Sea spiders have long legs in contrast to a small body size. The number of walking legs is usually eight (four pairs), but species with five and six pairs exist. Because of their small size and thin body and legs, no respiratory system is necessary, with gases moving by diffusion. A proboscis allows them to suck nutrients from soft-bodied invertebrates, and their digestive tract has diverticula extending into the legs.

Pycnogonids are so small that each of their tiny muscles consists of only one single cell, surrounded by connective tissue. The anterior region consists of the proboscis, which has fairly limited dorsoventral and lateral movement, and three to four appendages including the ovigers, which are used in caring for young and cleaning as well as courtship. In some species, the chelifores, palps and ovigers can be reduced or missing in adults. In those species that lack chelifores and palps, the proboscis is well developed and more mobile and flexible, often equipped with numerous sensory bristles and strong rasping ridges around the mouth. The last segment includes the anus and tubercle, which projects dorsally.

In total, pycnogonids have four to six pairs of legs for walking as well as other appendages which often resemble legs. A cephalothorax and much smaller abdomen make up the extremely reduced body of the pycnogonid, which has up to two pairs of dorsally located simple eyes on its non-calcareous exoskeleton, though sometimes the eyes can be missing, especially among species living in the deep oceans. The abdomen does not have any appendages, and in most species it is reduced and almost vestigial.
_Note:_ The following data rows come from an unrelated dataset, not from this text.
-- pv_equiv track=rewrite | github.com/AsherLHJ/Cursor_Opus_4_5_251125_1640_200k | DB_tools/tools_refresh_db_paper.py | _split_authors
-- ===== SOURCE A (Python) =====
-- def _split_authors(author_field: str) -> str:
--     """
--     将 author 字段标准化为以逗号+空格分隔的作者列表。
--     BibTeX 通常以 ' and ' 分隔作者。
--     """
--     if not author_field:
--         return ""
--
--     # 简单的字符串分割，避免使用正则
--     parts = []
--     current_part = ""
--     i = 0
--     while i < len(author_field):
--         if i <= len(author_field) - 5 and author_field[i:i+5].lower() == ' and ':
--             if current_part.strip():
--                 parts.append(current_part.strip())
--             current_part = ""
--             i += 5
--         else:
--             current_part += author_field[i]
--             i += 1
--
--     if current_part.strip():
--         parts.append(current_part.strip())
--
--     return ", ".join(parts)
-- ===== SOURCE B (Python) =====
-- def _split_authors(author_field: str) -> str:
--     if not author_field:
--         return ""
--     low = author_field.lower()
--     parts = []
--     start = 0
--     while True:
--         off = low[start:].find(' and ')
--         if off == -1:
--             parts.append(author_field[start:].strip())
--             break
--         parts.append(author_field[start:start + off].strip())
--         start += off + 5
--     return ", ".join(p for p in parts if p)
-- ===== Notes on version B (the rewrite author's own statement) =====
-- stated objective: faster
-- what changed: A builds each author with a character-by-character scan that lowercases a fresh 5-char slice at every position and grows current_part by string concatenation; B lowercases the string once, jumps between separators with str.find on the lowered suffix, and slices whole segments out of the original string, filtering empty parts at the join.
import Mathlib
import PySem

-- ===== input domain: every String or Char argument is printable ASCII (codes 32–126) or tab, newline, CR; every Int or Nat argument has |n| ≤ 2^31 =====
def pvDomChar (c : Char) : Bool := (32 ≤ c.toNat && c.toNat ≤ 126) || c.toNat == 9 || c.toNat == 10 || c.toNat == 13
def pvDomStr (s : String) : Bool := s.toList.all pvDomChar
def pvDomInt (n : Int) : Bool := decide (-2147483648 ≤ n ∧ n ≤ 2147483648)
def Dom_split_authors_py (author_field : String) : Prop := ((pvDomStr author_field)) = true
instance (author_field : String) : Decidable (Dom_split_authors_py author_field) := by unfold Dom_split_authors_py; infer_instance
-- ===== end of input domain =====

-- B replaces A's character-by-character accumulating scan with find-based jumps on a
-- lowercased copy, slicing whole segments out of the original string (objective: faster; measured).

-- ===== PORT A =====
def pvPat : List Char := [' ', 'a', 'n', 'd', ' ']

-- A's while loop: index i, accumulated current part, collected parts.
def pvAloop (cs : List Char) (i : Nat) (current : List Char) (parts : List (List Char)) :
    List (List Char) :=
  if h : i < cs.length then
    if i + 5 ≤ cs.length ∧
        PySem.Chars.lower (PySem.List.slice cs (some (i : Int)) (some ((i : Int) + 5))) = pvPat then
      pvAloop cs (i + 5) []
        (if PySem.Chars.strip current ≠ [] then parts ++ [PySem.Chars.strip current] else parts)
    else
      pvAloop cs (i + 1) (current ++ [cs[i]'h]) parts
  else
    if PySem.Chars.strip current ≠ [] then parts ++ [PySem.Chars.strip current] else parts
termination_by cs.length - i

def split_authors_py (author_field : String) : String :=
  if author_field.toList = [] then ""
  else String.ofList (PySem.Chars.join (", ".toList) (pvAloop author_field.toList 0 [] []))

-- ===== PORT B =====
-- termination helper for B's loop, cited in decreasing_by
theorem pvFind_bound (low : List Char) (start : Nat)
    (h : PySem.Chars.find (low.drop start) pvPat ≠ -1) :
    start + (PySem.Chars.find (low.drop start) pvPat).toNat + 5 ≤ low.length := by
  have hs := PySem.Chars.findFrom_natCast_spec (low.drop start) pvPat 0 (Nat.zero_le _)
  rw [Nat.cast_zero, PySem.Chars.findFrom_zero] at hs
  obtain ⟨-, hpre, -⟩ := hs h
  have hlen := hpre.length_le
  rw [List.drop_drop, List.length_drop] at hlen
  have h5 : pvPat.length = 5 := rfl
  rw [h5] at hlen
  omega

-- B's while loop: start index, find on the lowered suffix, slice segments out of cs.
def pvBloop (cs low : List Char) (start : Nat) (parts : List (List Char)) : List (List Char) :=
  if h : PySem.Chars.find (low.drop start) pvPat = -1 then
    parts ++ [PySem.Chars.strip (PySem.List.slice cs (some (start : Int)) none)]
  else
    pvBloop cs low (start + (PySem.Chars.find (low.drop start) pvPat).toNat + 5)
      (parts ++ [PySem.Chars.strip (PySem.List.slice cs (some (start : Int))
        (some ((start : Int) + PySem.Chars.find (low.drop start) pvPat)))])
termination_by low.length + 1 - start
decreasing_by
  have := pvFind_bound low start h
  omega

def split_authors_py_alt (author_field : String) : String :=
  if author_field.toList = [] then ""
  else
    String.ofList (PySem.Chars.join (", ".toList)
      ((pvBloop author_field.toList (PySem.Chars.lower author_field.toList) 0 []).filter
        (fun p => p ≠ [])))

-- ===== PRECONDITION & SPEC =====
def Spec_split_authors_py (author_field : String) (out : String) : Prop := out = split_authors_py_alt author_field
instance (author_field : String) (out : String) : Decidable (Spec_split_authors_py author_field out) := by unfold Spec_split_authors_py; infer_instance

-- ===== CLAIM (what is proved, stated in full; the proofs are below) =====
def Claim_equal_split_authors_py : Prop := ∀ (author_field : String), Dom_split_authors_py author_field → Spec_split_authors_py author_field (split_authors_py author_field)

-- ===== LEMMAS AND PROOFS =====

-- A's separator test at position i is exactly "pvPat is a prefix of the lowered string dropped at i".
theorem pvMatch_iff (cs : List Char) (i : Nat) :
    (i + 5 ≤ cs.length ∧
      PySem.Chars.lower (PySem.List.slice cs (some (i : Int)) (some ((i : Int) + 5))) = pvPat)
    ↔ pvPat <+: (PySem.Chars.lower cs).drop i := by
  have h5 : ((i : Int) + 5) = ((i : Int) + ((5 : Nat) : Int)) := by norm_num
  rw [h5, PySem.List.slice_natCast_add]
  constructor
  · rintro ⟨hle, heq⟩
    rw [List.prefix_iff_eq_take]
    have : PySem.Chars.lower cs = cs.map PySem.Chars.lowerChar := rfl
    rw [this, ← List.map_drop, ← List.map_take]
    simpa [pvPat, PySem.Chars.lower] using heq.symm
  · intro hp
    have hlen := hp.length_le
    simp [pvPat] at hlen
    have hl : PySem.Chars.lower cs = cs.map PySem.Chars.lowerChar := rfl
    rw [hl, List.length_map] at hlen
    refine ⟨by omega, ?_⟩
    rw [List.prefix_iff_eq_take] at hp
    have : pvPat.length = 5 := rfl
    rw [this] at hp
    rw [hl, ← List.map_drop, ← List.map_take] at hp
    simpa [PySem.Chars.lower] using hp.symm

-- no separator matches in [i, i+d): A's scan just moves d characters into current
theorem pvAloop_scan (cs : List Char) (d : Nat) :
    ∀ (i : Nat) (current : List Char) (parts : List (List Char)),
      i + d ≤ cs.length →
      (∀ k, i ≤ k → k < i + d → ¬ pvPat <+: (PySem.Chars.lower cs).drop k) →
      pvAloop cs i current parts = pvAloop cs (i + d) (current ++ (cs.drop i).take d) parts := by
  induction d with
  | zero => intro i current parts _ _; simp
  | succ d ih =>
    intro i current parts hle hno
    have hi : i < cs.length := by omega
    have hcond : ¬ (i + 5 ≤ cs.length ∧
        PySem.Chars.lower (PySem.List.slice cs (some (i : Int)) (some ((i : Int) + 5))) = pvPat) := by
      rw [pvMatch_iff]
      exact hno i le_rfl (by omega)
    rw [pvAloop, dif_pos hi, if_neg hcond]
    rw [ih (i + 1) (current ++ [cs[i]'hi]) parts (by omega)
      (fun k hk1 hk2 => hno k (by omega) (by omega))]
    congr 1
    · omega
    · rw [List.append_assoc]
      congr 1
      have : cs.drop i = cs[i]'hi :: cs.drop (i + 1) := List.drop_eq_getElem_cons hi
      rw [this, List.take_succ_cons, List.singleton_append]

-- no separator matches from i on: A's loop terminates with current ++ cs.drop i as the last part
theorem pvAloop_tail (cs : List Char) (i : Nat) (current : List Char) (parts : List (List Char))
    (hno : ∀ k, i ≤ k → ¬ pvPat <+: (PySem.Chars.lower cs).drop k) :
    pvAloop cs i current parts =
      (if PySem.Chars.strip (current ++ cs.drop i) ≠ [] then
        parts ++ [PySem.Chars.strip (current ++ cs.drop i)] else parts) := by
  by_cases hi : i ≤ cs.length
  · rw [pvAloop_scan cs (cs.length - i) i current parts (by omega)
      (fun k hk _ => hno k hk)]
    rw [pvAloop]
    have hni : ¬ (i + (cs.length - i) < cs.length) := by omega
    have ht : (cs.drop i).take (cs.length - i) = cs.drop i :=
      List.take_of_length_le (by simp)
    rw [ht, dif_neg hni]
  · rw [pvAloop]
    have hni : ¬ (i < cs.length) := by omega
    rw [dif_neg hni]
    have : cs.drop i = [] := List.drop_of_length_le (by omega)
    simp [this]

-- infix transfer: a prefix match at k ≥ i is an infix of the drop at i
theorem pvInfix_of_prefix_drop (low : List Char) (i k : Nat) (hik : i ≤ k)
    (h : pvPat <+: low.drop k) : pvPat <:+: low.drop i := by
  have : low.drop k = (low.drop i).drop (k - i) := by rw [List.drop_drop]; congr 1; omega
  rw [this] at h
  exact h.isInfix.trans (List.drop_suffix _ _).isInfix

-- filter distributes over appending one segment
theorem pvFilter_snoc (parts : List (List Char)) (seg : List Char) :
    (parts ++ [seg]).filter (fun p => p ≠ []) =
      (parts.filter (fun p => p ≠ [])) ++ (if seg ≠ [] then [seg] else []) := by
  rw [List.filter_append]
  congr 1
  by_cases h : seg = [] <;> simp [h]

-- main loop correspondence: A collects only nonempty stripped parts, B filters at the end
theorem pvMain (cs : List Char) : ∀ (fuel i : Nat), cs.length + 1 - i ≤ fuel → i ≤ cs.length →
    ∀ (parts : List (List Char)),
      pvAloop cs i [] (parts.filter (fun p => p ≠ [])) =
        (pvBloop cs (PySem.Chars.lower cs) i parts).filter (fun p => p ≠ []) := by
  intro fuel
  induction fuel with
  | zero => intro i hf hi parts; omega
  | succ fuel ih =>
    intro i hf hi parts
    have hlen : (PySem.Chars.lower cs).length = cs.length := by
      have : PySem.Chars.lower cs = cs.map PySem.Chars.lowerChar := rfl
      simp [this]
    by_cases hoff : PySem.Chars.find ((PySem.Chars.lower cs).drop i) pvPat = -1
    · -- no further separator: both finish with the last segment
      have hno : ∀ k, i ≤ k → ¬ pvPat <+: (PySem.Chars.lower cs).drop k := by
        intro k hk hp
        exact (PySem.Chars.find_eq_neg_one_iff _ _).mp hoff
          (pvInfix_of_prefix_drop (PySem.Chars.lower cs) i k hk hp)
      rw [pvBloop, dif_pos hoff, pvAloop_tail cs i [] _ hno, pvFilter_snoc,
        PySem.List.slice_from_natCast]
      simp only [List.nil_append]
      by_cases hseg : PySem.Chars.strip (cs.drop i) = [] <;> simp [hseg]
    · -- separator found at i + off: A scans to it, both cut the same segment
      rw [pvBloop, dif_neg hoff]
      have hspec := PySem.Chars.findFrom_natCast_spec ((PySem.Chars.lower cs).drop i) pvPat 0
        (Nat.zero_le _)
      rw [Nat.cast_zero, PySem.Chars.findFrom_zero] at hspec
      obtain ⟨hoffnn, hpre, hmin⟩ := hspec hoff
      set off := PySem.Chars.find ((PySem.Chars.lower cs).drop i) pvPat with hoffdef
      have hbnd : i + off.toNat + 5 ≤ cs.length := by
        have := pvFind_bound (PySem.Chars.lower cs) i hoff
        omega
      have hpre' : pvPat <+: (PySem.Chars.lower cs).drop (i + off.toNat) := by
        have h := hpre
        rwa [List.drop_drop] at h
      have hnomid : ∀ k, i ≤ k → k < i + off.toNat → ¬ pvPat <+: (PySem.Chars.lower cs).drop k := by
        intro k hk1 hk2 hp
        have : (PySem.Chars.lower cs).drop k = ((PySem.Chars.lower cs).drop i).drop (k - i) := by
          rw [List.drop_drop]; congr 1; omega
        rw [this] at hp
        exact hmin (k - i) (Nat.zero_le _) (by omega) hp
      rw [pvAloop_scan cs off.toNat i [] _ (by omega) hnomid]
      have hcond : (i + off.toNat) + 5 ≤ cs.length ∧
          PySem.Chars.lower (PySem.List.slice cs (some ((i + off.toNat : Nat) : Int))
            (some (((i + off.toNat : Nat) : Int) + 5))) = pvPat := by
        rw [pvMatch_iff]
        exact hpre'
      rw [pvAloop, dif_pos (by omega : i + off.toNat < cs.length), if_pos hcond]
      have hsl : PySem.List.slice cs (some (i : Int)) (some ((i : Int) + off)) =
          (cs.drop i).take off.toNat := by
        have h0 : (0 : Int) ≤ off := by
          rcases (PySem.Chars.neg_one_le_find ((PySem.Chars.lower cs).drop i) pvPat).lt_or_eq
            with h | h
          · rw [← hoffdef] at h; omega
          · exact absurd (hoffdef.trans h.symm) hoff
        have : (i : Int) + off = ((i : Int) + ((off.toNat : Nat) : Int)) := by
          simp [Int.toNat_of_nonneg h0]
        rw [this, PySem.List.slice_natCast_add]
      rw [hsl]
      rw [← ih (i + off.toNat + 5) (by omega) (by omega)
        (parts ++ [PySem.Chars.strip ((cs.drop i).take off.toNat)])]
      congr 1
      rw [pvFilter_snoc]
      simp only [List.nil_append]
      by_cases hseg : PySem.Chars.strip ((cs.drop i).take off.toNat) = [] <;> simp [hseg]

-- ===== VERDICT (by name: the statement is the Claim_ definition above) =====
theorem split_authors_py_spec : Claim_equal_split_authors_py := by
  intro s _
  unfold Spec_split_authors_py split_authors_py split_authors_py_alt
  by_cases h : s.toList = []
  · simp [h]
  · rw [if_neg h, if_neg h]
    congr 1
    congr 1
    have := pvMain s.toList (s.toList.length + 1) 0 (by omega) (Nat.zero_le _) []
    simpa using this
The organs of this chelicerate extend throughout many appendages because its body is too small to accommodate all of them alone.

The morphology of the sea spider creates an extremely well suited surface-area to volume ratio for any respiration to occur through direct diffusion. The most recent research seems to indicate that waste leaves the body through the digestive tract or is lost during a moult. The small, long, thin pycnogonid heart beats vigorously at 90 to 180 beats per minute, creating substantial blood pressure. These creatures possess an open circulatory system as well as a nervous system consisting of a brain which is connected to two ventral nerve cords, which in turn connect to specific nerves.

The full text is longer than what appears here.